Everything in the listing below from the line containing "-- vertex, [] otherwise" through the line containing "-- ===== PRECONDITION" must be repeated exactly; the remaining lines are not wanted.

--- Material to process ---

-- splitting on '\n' inverts joining on '\n', and parts are newline-free
theorem pvL0 : ∀ l : List Char,
    List.intercalate ['\n'] (PySem.Chars.splitOn l ['\n']) = l
    ∧ ∀ p ∈ PySem.Chars.splitOn l ['\n'], '\n' ∉ p := by
  intro l
  induction l with
  | nil => rw [pvSplit_nil]; exact ⟨by simp [pvInter_single], by simp⟩
  | cons c rest ih =>
    obtain ⟨q, qs, hq⟩ := List.exists_cons_of_ne_nil (pvSplit_ne_nil ['\n'] (by decide) rest)
    by_cases hc : c = '\n'
    · have hp : (['\n'] : List Char).isPrefixOf (c :: rest) = true := by
        simp [List.isPrefixOf, hc]
      rw [pvSplit_pos ['\n'] (by decide) c rest hp]
      rw [show List.drop (['\n'] : List Char).length (c :: rest) = rest from rfl]
      refine ⟨?_, ?_⟩
      · rw [hq, pvInter_cons, ← hq, ih.1]
        simp [hc]
      · intro p hpm
        rcases List.mem_cons.mp hpm with h | h
        · subst h; simp
        · exact ih.2 p h
    · have hp : (['\n'] : List Char).isPrefixOf (c :: rest) = false := by
        simp [List.isPrefixOf]
        intro h; exact absurd h.symm hc
      rw [pvSplit_neg ['\n'] (by decide) c rest hp, hq]
      refine ⟨?_, ?_⟩
      · rw [show List.modifyHead (fun x => c :: x) (q :: qs) = ((c :: q) :: qs) from rfl]
        rw [show ((c :: q) :: qs) = (([c] ++ q) :: qs) from rfl]
        rw [pvInter_head_append, ← hq, ih.1]
        simp
      · intro p hpm
        rcases List.mem_cons.mp hpm with h | h
        · subst h
          intro hmem
          rcases List.mem_cons.mp hmem with h' | h'
          · exact hc h'.symm
          · exact ih.2 q (by rw [hq]; exact List.mem_cons_self ..) h'
        · exact ih.2 p (by rw [hq]; exact List.mem_cons.mpr (Or.inr h))

-- A's two-startswith test collapses: a line starting '# ' never starts '## '
theorem pvH1C_eq (m : List Char) : pvH1C m = ['#', ' '].isPrefixOf m := by
  cases m with
  | nil => simp [pvH1C, List.isPrefixOf]
  | cons c1 m1 =>
    cases m1 with
    | nil => simp [pvH1C, List.isPrefixOf]
    | cons c2 m2 =>
      by_cases h2 : c2 = ' '
      · subst h2; simp [pvH1C, List.isPrefixOf]
      · simp [pvH1C, List.isPrefixOf]
        intro _ h; exact absurd h.symm h2
-- ===== PORT B =====
-- neighbors(u): the comprehension '[j for j in range(n) if array[u][j] == 1]' for a valid
-- vertex, [] otherwise
def pvNbrs (array : List (List Int)) (n : Int) (u : Int) : List Int :=
  if 0 ≤ u ∧ u < n then
    (PySem.List.pyRange 0 n).filter
      (fun j => PySem.List.pyGetD (PySem.List.pyGetD array u []) j 0 == 1)
  else []

-- the while-stack loop; the Lean list is the Python stack reversed (append = cons, pop() = head).
-- fuel: pops ≤ 1 + pushes, pushes ≤ n per marking, markings ≤ n, so n*n+n+2 suffices.
def pvWalk (array : List (List Int)) (n : Int) : Nat → List Bool → List Int → List Bool
  | _, v, [] => v
  | 0, v, _ => v
  | fuel + 1, v, u :: st =>
    if (PySem.List.pyGet? v u).getD true then pvWalk array n fuel v st
    else pvWalk array n fuel (PySem.List.pySetD v u true)
      ((pvNbrs array n u).foldl (fun s w => w :: s) st)

def solution_alt (array : List (List Int)) (n : Int) (m : Int) (plan : List Int) : String :=
  let visited := pvWalk array n (n.toNat * n.toNat + n.toNat + 2)
    (List.replicate n.toNat false) [PySem.List.pyGetD plan 0 1 - 1]
  if plan.all (fun p => (PySem.List.pyGet? visited (p - 1)).getD true) then "YES" else "NO"

-- ===== PRECONDITION & SPEC =====
-- Pre_ is exactly where A returns normally: n ≥ 1 with the first n rows of array present and ≥ n
-- wide (else A raises IndexError building routes), plan nonempty (else A raises on plan[0]) and
-- every plan entry p with -n ≤ p-1 < n, i.e. 1-n ≤ p ≤ n (Python indexes visited[p-1] with
-- negative wraparound; entries outside that band raise IndexError).
def Pre_solution (array : List (List Int)) (n : Int) (m : Int) (plan : List Int) : Prop :=
  1 ≤ n ∧ n.toNat ≤ array.length ∧ (∀ row ∈ array.take n.toNat, n.toNat ≤ row.length) ∧
    plan ≠ [] ∧ ∀ p ∈ plan, 1 - n ≤ p ∧ p ≤ n
instance (array : List (List Int)) (n : Int) (m : Int) (plan : List Int) : Decidable (Pre_solution array n m plan) := by
  unfold Pre_solution; infer_instance
def pvWitness_solution : List (List Int) × Int × Int × List Int := ([[0, 1], [1, 0]], 2, 2, [1, 2])

def Spec_solution (array : List (List Int)) (n : Int) (m : Int) (plan : List Int) (out : String) : Prop := out = solution_alt array n m plan
instance (array : List (List Int)) (n : Int) (m : Int) (plan : List Int) (out : String) : Decidable (Spec_solution array n m plan out) := by unfold Spec_solution; infer_instance

-- ===== CLAIM (what is proved, stated in full; the proofs are below) =====
def Claim_equal_solution : Prop := ∀ (array : List (List Int)) (n : Int) (m : Int) (plan : List Int), Dom_solution array n m plan → Pre_solution array n m plan → Spec_solution array n m plan (solution array n m plan)

-- ===== LEMMAS AND PROOFS =====

-- proof-side view of the matrix: entry value, edge relation and reachability on Nat vertices
def pvVal (array : List (List Int)) (u j : Nat) : Int := (array.getD u []).getD j 0
def pvE (array : List (List Int)) (N : Nat) (u j : Nat) : Prop :=
  u < N ∧ j < N ∧ pvVal array u j = 1
def pvReach (array : List (List Int)) (N : Nat) (s k : Nat) : Prop :=
  Relation.ReflTransGen (pvE array N) s k

theorem pv_reach_subset (array : List (List Int)) (N : Nat) (s : Nat) (P : Nat → Prop)
    (hs : P s) (hcl : ∀ u j, P u → pvE array N u j → P j) :
    ∀ k, pvReach array N s k → P k := by
  intro k h
  induction h with
  | refl => exact hs
  | tail _ he ih => exact hcl _ _ ih he

theorem pvGetB_eq (v : List Bool) (k : Nat) (h : k < v.length) :
    pvGetB v (↑k) = v.getD k false := by
  simp [pvGetB, h]

theorem pvSetB_natCast (v : List Bool) (k : Nat) : pvSetB v (↑k) = v.set k true := by
  simp [pvSetB]

theorem pv_at_set_self (v : List Bool) (u : Nat) (h : u < v.length) :
    (v.set u true).getD u false = true := by
  rw [List.getD_eq_getElem _ _ (by simpa using h)]
  simp [List.getElem_set_self]

theorem pv_at_set_ne (v : List Bool) (u k : Nat) (h : u ≠ k) :
    (v.set u true).getD k false = v.getD k false := by
  simp [List.getD_eq_getElem?_getD, List.getElem?_set_ne h]

theorem pv_at_lt_length (v : List Bool) (k : Nat) (h : v.getD k false = true) : k < v.length := by
  by_contra hc
  rw [List.getD_eq_default _ _ (by omega)] at h
  exact absurd h (by simp)

theorem pv_at_mono_set (v : List Bool) (u k : Nat) (h : v.getD k false = true) :
    (v.set u true).getD k false = true := by
  by_cases he : u = k
  · subst he; exact pv_at_set_self v u (pv_at_lt_length v u h)
  · rw [pv_at_set_ne v u k he]; exact h

theorem pv_at_replicate (N k : Nat) : (List.replicate N false).getD k false = false := by
  rw [List.getD_eq_getElem?_getD, List.getElem?_replicate]
  by_cases h : k < N <;> simp [h]

theorem pv_count_set (v : List Bool) (u : Nat) (hu : u < v.length) (hf : v.getD u false = false) :
    (v.set u true).count false + 1 = v.count false := by
  induction v generalizing u with
  | nil => simp at hu
  | cons b t ih =>
    cases u with
    | zero => simp_all [List.getD]
    | succ u' =>
      simp only [List.set, List.count_cons]
      have := ih u' (by simpa using hu) (by simpa [List.getD] using hf)
      omega

theorem pv_getB_false_nonneg (v : List Bool) (x : Int) (h0 : 0 ≤ x) (h : pvGetB v x = false) :
    x.toNat < v.length ∧ v.getD x.toNat false = false := by
  simp only [pvGetB, if_pos h0] at h
  have hl : x.toNat < v.length := by
    by_contra hc
    rw [List.getD_eq_default _ _ (by omega)] at h; simp at h
  exact ⟨hl, by rw [List.getD_eq_getElem _ _ (by simpa using hl)] at h ⊢; exact h⟩

-- B's visited[u] read, for a nonnegative in-range index
theorem pv_read_nonneg (v : List Bool) (u : Int) (h0 : 0 ≤ u) (hl : u.toNat < v.length) :
    (PySem.List.pyGet? v u).getD true = v.getD u.toNat false := by
  rw [PySem.List.pyGet?_of_nonneg v h0, List.getElem?_eq_getElem hl,
    List.getD_eq_getElem _ _ hl, Option.getD_some]

-- B's visited[u] read agrees with A's pvGetB on every in-range index (wraparound included)
theorem pv_read_eq_getB (v : List Bool) (i : Int) (hge : -(v.length : Int) ≤ i)
    (hlt : i < v.length) : (PySem.List.pyGet? v i).getD true = pvGetB v i := by
  by_cases h0 : 0 ≤ i
  · rw [pv_read_nonneg v i h0 (by omega), pvGetB, if_pos h0]
    have hl : i.toNat < v.length := by omega
    rw [List.getD_eq_getElem _ _ hl, List.getD_eq_getElem _ _ hl]
  · have hk0 : 0 < (-i).toNat := by omega
    have hkl : (-i).toNat ≤ v.length := by omega
    have hi : i = -((-i).toNat : Int) := by omega
    rw [hi, PySem.List.pyGet?_neg_natCast v (-i).toNat hk0 hkl]
    have hidx : v.length - (-i).toNat < v.length := by omega
    rw [List.getElem?_eq_getElem hidx, Option.getD_some, pvGetB, if_neg (by omega)]
    have : (-((-i).toNat : Int) + v.length).toNat = v.length - (-i).toNat := by omega
    rw [this, List.getD_eq_getElem _ _ hidx]

-- B's visited[u] = True write, both signs
theorem pv_write_eq_setB (v : List Bool) (i : Int) (hge : -(v.length : Int) ≤ i)
    (hlt : i < v.length) : PySem.List.pySetD v i true = pvSetB v i := by
  by_cases h0 : 0 ≤ i
  · rw [PySem.List.pySetD_of_nonneg v true h0, pvSetB, if_pos h0]
  · have hi : i = -((-i).toNat : Int) := by omega
    have h1 : PySem.List.pySetD v i true = v.set (i + v.length).toNat true := by
      simp only [PySem.List.pySetD, PySem.List.pySet?, PySem.List.pyIdx?,
        if_neg h0, if_pos hge]
      simp only [Option.map_some, Option.getD_some]
      congr 1
      omega
    rw [h1, pvSetB, if_neg (by omega)]

-- the final plan checks of the two ports agree on a common visited list, all indices in range
theorem pv_check_eq (v : List Bool) (plan : List Int)
    (hp : ∀ p ∈ plan, -(v.length : Int) ≤ p - 1 ∧ p - 1 < v.length) :
    (if plan.all (fun p => (PySem.List.pyGet? v (p - 1)).getD true) then "YES" else "NO")
      = pvCheckPlan v plan := by
  unfold pvCheckPlan
  have h : plan.all (fun p => (PySem.List.pyGet? v (p - 1)).getD true)
      = plan.all (fun p => pvGetB v (p - 1)) := by
    induction plan with
    | nil => rfl
    | cons q t ih =>
      obtain ⟨a, b⟩ := hp q List.mem_cons_self
      simp only [List.all_cons, pv_read_eq_getB v (q - 1) a b,
        ih (fun p hp' => hp p (List.mem_cons_of_mem _ hp'))]
  rw [h]

-- characterization of the BFS inner for-loop over a neighbour list (all entries nonnegative)
theorem pv_bfold (L : List Int) (hL0 : ∀ x ∈ L, 0 ≤ x) (v : List Bool) (acc : List Int) :
    (((L.foldl (fun (s : List Bool × List Int) i =>
        if pvGetB s.1 i then s else (pvSetB s.1 i, s.2 ++ [i])) (v, acc))).1.length = v.length) ∧
    (∀ k, v.getD k false = true →
      ((L.foldl (fun (s : List Bool × List Int) i =>
        if pvGetB s.1 i then s else (pvSetB s.1 i, s.2 ++ [i])) (v, acc))).1.getD k false = true) ∧
    (∀ k, ((L.foldl (fun (s : List Bool × List Int) i =>
        if pvGetB s.1 i then s else (pvSetB s.1 i, s.2 ++ [i])) (v, acc))).1.getD k false = true →
      v.getD k false = true ∨ (↑k : Int) ∈ L) ∧
    (∀ x ∈ L, 0 ≤ x → x.toNat < v.length →
      ((L.foldl (fun (s : List Bool × List Int) i =>
        if pvGetB s.1 i then s else (pvSetB s.1 i, s.2 ++ [i])) (v, acc))).1.getD x.toNat false = true) ∧
    (∀ x ∈ ((L.foldl (fun (s : List Bool × List Int) i =>
        if pvGetB s.1 i then s else (pvSetB s.1 i, s.2 ++ [i])) (v, acc))).2, x ∈ acc ∨ x ∈ L) ∧
    (∀ x ∈ acc, x ∈ ((L.foldl (fun (s : List Bool × List Int) i =>
        if pvGetB s.1 i then s else (pvSetB s.1 i, s.2 ++ [i])) (v, acc))).2) ∧
    (((L.foldl (fun (s : List Bool × List Int) i =>
        if pvGetB s.1 i then s else (pvSetB s.1 i, s.2 ++ [i])) (v, acc))).2.length +
      ((L.foldl (fun (s : List Bool × List Int) i =>
        if pvGetB s.1 i then s else (pvSetB s.1 i, s.2 ++ [i])) (v, acc))).1.count false
      ≤ acc.length + v.count false) ∧
    (∀ k, ((L.foldl (fun (s : List Bool × List Int) i =>
        if pvGetB s.1 i then s else (pvSetB s.1 i, s.2 ++ [i])) (v, acc))).1.getD k false = true →
      v.getD k false = false →
      (↑k : Int) ∈ ((L.foldl (fun (s : List Bool × List Int) i =>
        if pvGetB s.1 i then s else (pvSetB s.1 i, s.2 ++ [i])) (v, acc))).2) := by
  induction L generalizing v acc with
  | nil =>
    exact ⟨rfl, fun k h => h, fun k h => Or.inl h, fun x hx => absurd hx (by simp),
      fun x h => Or.inl h, fun x h => h, Nat.le_refl _,
      fun k h hf => absurd hf (by intro hf; rw [List.foldl_nil] at h; rw [hf] at h; cases h)⟩
  | cons x L' ih =>
    have hx0 : 0 ≤ x := hL0 x List.mem_cons_self
    have hL0' : ∀ y ∈ L', 0 ≤ y := fun y hy => hL0 y (List.mem_cons_of_mem _ hy)
    simp only [List.foldl_cons]
    by_cases hx : pvGetB v x = true
    · rw [if_pos hx]
      obtain ⟨h1, h2, h3, h4, h5, h6, h7, h8⟩ := ih hL0' v acc
      refine ⟨h1, h2, ?_, ?_, ?_, h6, h7, h8⟩
      · intro k hk; rcases h3 k hk with h | h
        · exact Or.inl h
        · exact Or.inr (List.mem_cons_of_mem _ h)
      · intro y hy hy0 hyl
        rcases List.mem_cons.mp hy with rfl | hy'
        · apply h2
          have : pvGetB v y = v.getD y.toNat false := by
            have := pvGetB_eq v y.toNat hyl
            rwa [Int.toNat_of_nonneg hy0] at this
          rw [← this, hx]
        · exact h4 y hy' hy0 hyl
      · intro y hy; rcases h5 y hy with h | h
        · exact Or.inl h
        · exact Or.inr (List.mem_cons_of_mem _ h)
    · rw [if_neg hx]
      replace hx : pvGetB v x = false := by revert hx; cases pvGetB v x <;> simp
      obtain ⟨hxl, hxf⟩ := pv_getB_false_nonneg v x hx0 hx
      have hset : pvSetB v x = v.set x.toNat true := by
        have := pvSetB_natCast v x.toNat
        rwa [Int.toNat_of_nonneg hx0] at this
      rw [hset]
      obtain ⟨h1, h2, h3, h4, h5, h6, h7, h8⟩ := ih hL0' (v.set x.toNat true) (acc ++ [x])
      have hlen : (v.set x.toNat true).length = v.length := by simp
      refine ⟨by rw [h1, hlen], ?_, ?_, ?_, ?_, ?_, ?_, ?_⟩
      · intro k hk; exact h2 k (pv_at_mono_set v x.toNat k hk)
      · intro k hk
        rcases h3 k hk with h | h
        · by_cases he : x.toNat = k
          · subst he; exact Or.inr (by simp [Int.toNat_of_nonneg hx0])
          · rw [pv_at_set_ne v _ _ he] at h; exact Or.inl h
        · exact Or.inr (List.mem_cons_of_mem _ h)
      · intro y hy hy0 hyl
        rcases List.mem_cons.mp hy with rfl | hy'
        · apply h2; rw [pv_at_set_self v _ (by omega)]
        · exact h4 y hy' hy0 (by rw [hlen]; exact hyl)
      · intro y hy; rcases h5 y hy with h | h
        · rcases List.mem_append.mp h with h' | h'
          · exact Or.inl h'
          · simp at h'; subst h'; exact Or.inr (List.mem_cons_self)
        · exact Or.inr (List.mem_cons_of_mem _ h)
      · intro y hy; exact h6 y (List.mem_append.mpr (Or.inl hy))
      · have := pv_count_set v x.toNat hxl hxf
        have hal : (acc ++ [x]).length = acc.length + 1 := by simp
        omega
      · intro k hk hkf
        by_cases he : x.toNat = k
        · subst he
          have : (↑x.toNat : Int) ∈ acc ++ [x] := by
            simp [Int.toNat_of_nonneg hx0]
          exact h6 _ this
        · rw [← pv_at_set_ne v x.toNat k he] at hkf
          exact h8 k hk hkf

---

■ **Response for this exercise**
-- vertex, [] otherwise
def pvNbrs (array : List (List Int)) (n : Int) (u : Int) : List Int :=
  if 0 ≤ u ∧ u < n then
    (PySem.List.pyRange 0 n).filter
      (fun j => PySem.List.pyGetD (PySem.List.pyGetD array u []) j 0 == 1)
  else []

-- the while-stack loop; the Lean list is the Python stack reversed (append = cons, pop() = head).
-- fuel: pops ≤ 1 + pushes, pushes ≤ n per marking, markings ≤ n, so n*n+n+2 suffices.
def pvWalk (array : List (List Int)) (n : Int) : Nat → List Bool → List Int → List Bool
  | _, v, [] => v
  | 0, v, _ => v
  | fuel + 1, v, u :: st =>
    if (PySem.List.pyGet? v u).getD true then pvWalk array n fuel v st
    else pvWalk array n fuel (PySem.List.pySetD v u true)
      ((pvNbrs array n u).foldl (fun s w => w :: s) st)

def solution_alt (array : List (List Int)) (n : Int) (m : Int) (plan : List Int) : String :=
  let visited := pvWalk array n (n.toNat * n.toNat + n.toNat + 2)
    (List.replicate n.toNat false) [PySem.List.pyGetD plan 0 1 - 1]
  if plan.all (fun p => (PySem.List.pyGet? visited (p - 1)).getD true) then "YES" else "NO"

-- ===== PRECONDITION & SPEC =====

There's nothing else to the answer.